**EXERCISE INSTRUCTIONS**: Take the data below and copy exactly the lines starting at the one with "simp only [List.foldl_cons, List.map_cons]" and finishing at the one with "-- ===== VERDICT", both included.

MATERIAL SHOWN START

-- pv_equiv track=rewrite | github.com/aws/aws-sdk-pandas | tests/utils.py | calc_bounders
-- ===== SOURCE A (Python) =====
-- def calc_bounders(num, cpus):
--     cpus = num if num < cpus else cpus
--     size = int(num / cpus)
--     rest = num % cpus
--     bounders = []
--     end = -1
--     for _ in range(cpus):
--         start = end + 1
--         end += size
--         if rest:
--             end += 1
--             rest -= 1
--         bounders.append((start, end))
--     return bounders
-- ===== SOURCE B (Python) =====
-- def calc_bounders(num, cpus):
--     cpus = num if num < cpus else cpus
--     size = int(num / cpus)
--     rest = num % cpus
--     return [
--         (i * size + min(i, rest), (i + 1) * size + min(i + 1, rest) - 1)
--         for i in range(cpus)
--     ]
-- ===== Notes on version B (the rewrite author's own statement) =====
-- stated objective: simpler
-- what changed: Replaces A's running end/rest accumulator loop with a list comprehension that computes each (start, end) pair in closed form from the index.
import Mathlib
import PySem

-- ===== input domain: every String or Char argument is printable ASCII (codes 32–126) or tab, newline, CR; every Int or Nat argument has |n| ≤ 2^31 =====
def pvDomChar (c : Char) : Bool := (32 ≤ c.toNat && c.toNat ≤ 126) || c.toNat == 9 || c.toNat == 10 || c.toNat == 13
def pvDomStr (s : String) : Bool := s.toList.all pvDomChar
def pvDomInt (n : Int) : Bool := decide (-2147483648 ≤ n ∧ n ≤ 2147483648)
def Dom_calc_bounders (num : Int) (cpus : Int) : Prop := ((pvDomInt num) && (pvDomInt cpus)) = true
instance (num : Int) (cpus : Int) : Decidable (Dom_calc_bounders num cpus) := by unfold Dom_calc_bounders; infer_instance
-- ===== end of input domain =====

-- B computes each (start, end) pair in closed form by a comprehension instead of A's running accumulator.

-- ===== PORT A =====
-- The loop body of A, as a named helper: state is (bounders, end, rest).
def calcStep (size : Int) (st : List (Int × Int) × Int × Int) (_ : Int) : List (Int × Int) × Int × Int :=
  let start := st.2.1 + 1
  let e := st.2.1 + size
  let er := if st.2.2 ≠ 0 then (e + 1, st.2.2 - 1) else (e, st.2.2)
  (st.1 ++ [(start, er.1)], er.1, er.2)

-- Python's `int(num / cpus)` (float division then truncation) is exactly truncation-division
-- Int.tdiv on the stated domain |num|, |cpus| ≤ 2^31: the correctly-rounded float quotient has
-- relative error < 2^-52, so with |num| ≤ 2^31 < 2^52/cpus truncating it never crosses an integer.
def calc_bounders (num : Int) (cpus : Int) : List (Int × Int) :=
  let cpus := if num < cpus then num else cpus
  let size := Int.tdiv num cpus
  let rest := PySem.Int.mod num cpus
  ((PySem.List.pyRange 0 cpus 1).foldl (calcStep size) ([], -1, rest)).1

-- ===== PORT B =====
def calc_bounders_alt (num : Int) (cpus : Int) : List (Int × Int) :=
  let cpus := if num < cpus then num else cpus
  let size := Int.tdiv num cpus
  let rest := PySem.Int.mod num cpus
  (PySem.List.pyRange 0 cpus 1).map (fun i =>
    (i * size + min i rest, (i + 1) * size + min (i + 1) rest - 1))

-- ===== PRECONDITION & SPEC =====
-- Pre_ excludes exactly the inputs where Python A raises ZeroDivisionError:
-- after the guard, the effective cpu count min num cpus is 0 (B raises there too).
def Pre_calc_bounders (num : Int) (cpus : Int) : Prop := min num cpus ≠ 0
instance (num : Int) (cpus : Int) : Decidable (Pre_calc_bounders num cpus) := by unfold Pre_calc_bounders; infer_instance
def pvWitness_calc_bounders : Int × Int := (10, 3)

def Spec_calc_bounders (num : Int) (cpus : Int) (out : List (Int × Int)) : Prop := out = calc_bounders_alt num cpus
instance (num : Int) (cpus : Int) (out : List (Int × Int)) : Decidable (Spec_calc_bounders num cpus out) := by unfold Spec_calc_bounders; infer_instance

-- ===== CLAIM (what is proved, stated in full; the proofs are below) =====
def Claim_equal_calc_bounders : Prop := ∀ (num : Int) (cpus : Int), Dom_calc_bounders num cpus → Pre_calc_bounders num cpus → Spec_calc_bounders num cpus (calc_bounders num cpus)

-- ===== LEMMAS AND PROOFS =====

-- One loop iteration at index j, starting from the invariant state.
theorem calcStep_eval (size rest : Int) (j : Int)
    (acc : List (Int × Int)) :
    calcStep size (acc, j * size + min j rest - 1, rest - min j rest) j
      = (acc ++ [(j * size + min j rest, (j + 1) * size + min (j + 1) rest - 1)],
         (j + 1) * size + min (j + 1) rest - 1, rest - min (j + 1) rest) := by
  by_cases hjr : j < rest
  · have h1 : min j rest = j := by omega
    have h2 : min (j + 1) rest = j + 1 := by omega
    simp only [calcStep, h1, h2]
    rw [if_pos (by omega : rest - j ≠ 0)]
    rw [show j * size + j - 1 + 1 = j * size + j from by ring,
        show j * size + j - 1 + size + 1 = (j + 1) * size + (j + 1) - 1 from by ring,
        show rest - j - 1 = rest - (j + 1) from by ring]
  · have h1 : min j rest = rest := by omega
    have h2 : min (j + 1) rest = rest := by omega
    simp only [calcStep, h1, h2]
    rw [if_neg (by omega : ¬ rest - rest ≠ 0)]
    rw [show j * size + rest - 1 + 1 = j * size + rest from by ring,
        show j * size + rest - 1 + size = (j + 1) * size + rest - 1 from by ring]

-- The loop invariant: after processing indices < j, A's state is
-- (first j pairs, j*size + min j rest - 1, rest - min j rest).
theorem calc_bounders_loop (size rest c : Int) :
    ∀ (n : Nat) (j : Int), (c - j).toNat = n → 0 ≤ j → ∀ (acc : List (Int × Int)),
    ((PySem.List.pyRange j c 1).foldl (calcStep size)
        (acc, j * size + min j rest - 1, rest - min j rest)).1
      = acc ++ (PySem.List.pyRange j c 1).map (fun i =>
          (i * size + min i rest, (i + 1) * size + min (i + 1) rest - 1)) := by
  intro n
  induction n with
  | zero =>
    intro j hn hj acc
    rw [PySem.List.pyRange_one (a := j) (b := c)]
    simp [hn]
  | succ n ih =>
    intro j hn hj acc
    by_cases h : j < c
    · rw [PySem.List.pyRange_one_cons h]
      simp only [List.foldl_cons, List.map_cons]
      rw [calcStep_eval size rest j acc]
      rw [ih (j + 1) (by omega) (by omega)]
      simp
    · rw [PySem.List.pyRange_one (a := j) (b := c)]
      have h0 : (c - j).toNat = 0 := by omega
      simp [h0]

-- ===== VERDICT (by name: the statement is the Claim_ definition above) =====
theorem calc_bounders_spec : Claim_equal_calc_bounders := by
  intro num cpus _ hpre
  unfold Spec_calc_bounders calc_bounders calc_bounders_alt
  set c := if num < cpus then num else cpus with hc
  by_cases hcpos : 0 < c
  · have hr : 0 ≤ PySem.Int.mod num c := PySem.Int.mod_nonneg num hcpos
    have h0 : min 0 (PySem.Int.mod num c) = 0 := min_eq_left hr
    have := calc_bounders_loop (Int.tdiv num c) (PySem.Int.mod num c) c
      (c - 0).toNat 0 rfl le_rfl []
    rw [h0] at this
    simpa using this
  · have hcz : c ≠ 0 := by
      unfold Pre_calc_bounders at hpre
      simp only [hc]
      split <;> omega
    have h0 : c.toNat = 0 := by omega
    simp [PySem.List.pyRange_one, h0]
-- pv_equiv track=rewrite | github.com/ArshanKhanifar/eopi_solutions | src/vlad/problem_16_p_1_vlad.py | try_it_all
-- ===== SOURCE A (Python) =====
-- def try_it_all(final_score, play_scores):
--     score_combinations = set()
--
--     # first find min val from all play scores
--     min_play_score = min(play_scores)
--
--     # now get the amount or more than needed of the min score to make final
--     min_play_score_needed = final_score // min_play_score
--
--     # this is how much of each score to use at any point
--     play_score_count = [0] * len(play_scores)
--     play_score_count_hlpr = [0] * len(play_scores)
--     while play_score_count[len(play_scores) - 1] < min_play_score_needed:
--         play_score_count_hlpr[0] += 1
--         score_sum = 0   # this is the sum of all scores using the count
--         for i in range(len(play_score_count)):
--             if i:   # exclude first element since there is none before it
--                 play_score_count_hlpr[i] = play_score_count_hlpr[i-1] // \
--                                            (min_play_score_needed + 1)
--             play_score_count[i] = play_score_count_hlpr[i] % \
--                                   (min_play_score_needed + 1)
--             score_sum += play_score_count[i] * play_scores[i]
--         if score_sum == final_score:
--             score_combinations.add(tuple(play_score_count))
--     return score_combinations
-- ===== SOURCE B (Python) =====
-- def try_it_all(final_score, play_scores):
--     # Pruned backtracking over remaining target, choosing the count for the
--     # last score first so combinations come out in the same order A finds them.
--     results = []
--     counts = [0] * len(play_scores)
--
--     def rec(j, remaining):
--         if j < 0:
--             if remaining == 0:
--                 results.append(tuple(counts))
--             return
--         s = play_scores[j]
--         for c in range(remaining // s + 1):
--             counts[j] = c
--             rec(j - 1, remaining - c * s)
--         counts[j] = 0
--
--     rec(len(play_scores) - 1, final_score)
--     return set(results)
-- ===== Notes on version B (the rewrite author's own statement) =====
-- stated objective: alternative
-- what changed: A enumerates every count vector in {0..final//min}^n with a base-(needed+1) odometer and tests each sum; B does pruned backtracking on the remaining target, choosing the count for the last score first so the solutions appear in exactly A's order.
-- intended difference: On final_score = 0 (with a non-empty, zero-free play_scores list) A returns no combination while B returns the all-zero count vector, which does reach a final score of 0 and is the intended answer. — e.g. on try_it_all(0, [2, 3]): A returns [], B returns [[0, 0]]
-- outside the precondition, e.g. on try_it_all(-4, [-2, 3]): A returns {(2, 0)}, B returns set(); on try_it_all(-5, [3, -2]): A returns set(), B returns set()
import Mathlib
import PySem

MATERIAL SHOWN END

**COMPLETED TASK**:
      simp only [List.foldl_cons, List.map_cons]
      rw [calcStep_eval size rest j acc]
      rw [ih (j + 1) (by omega) (by omega)]
      simp
    · rw [PySem.List.pyRange_one (a := j) (b := c)]
      have h0 : (c - j).toNat = 0 := by omega
      simp [h0]

-- ===== VERDICT (by name: the statement is the Claim_ definition above) =====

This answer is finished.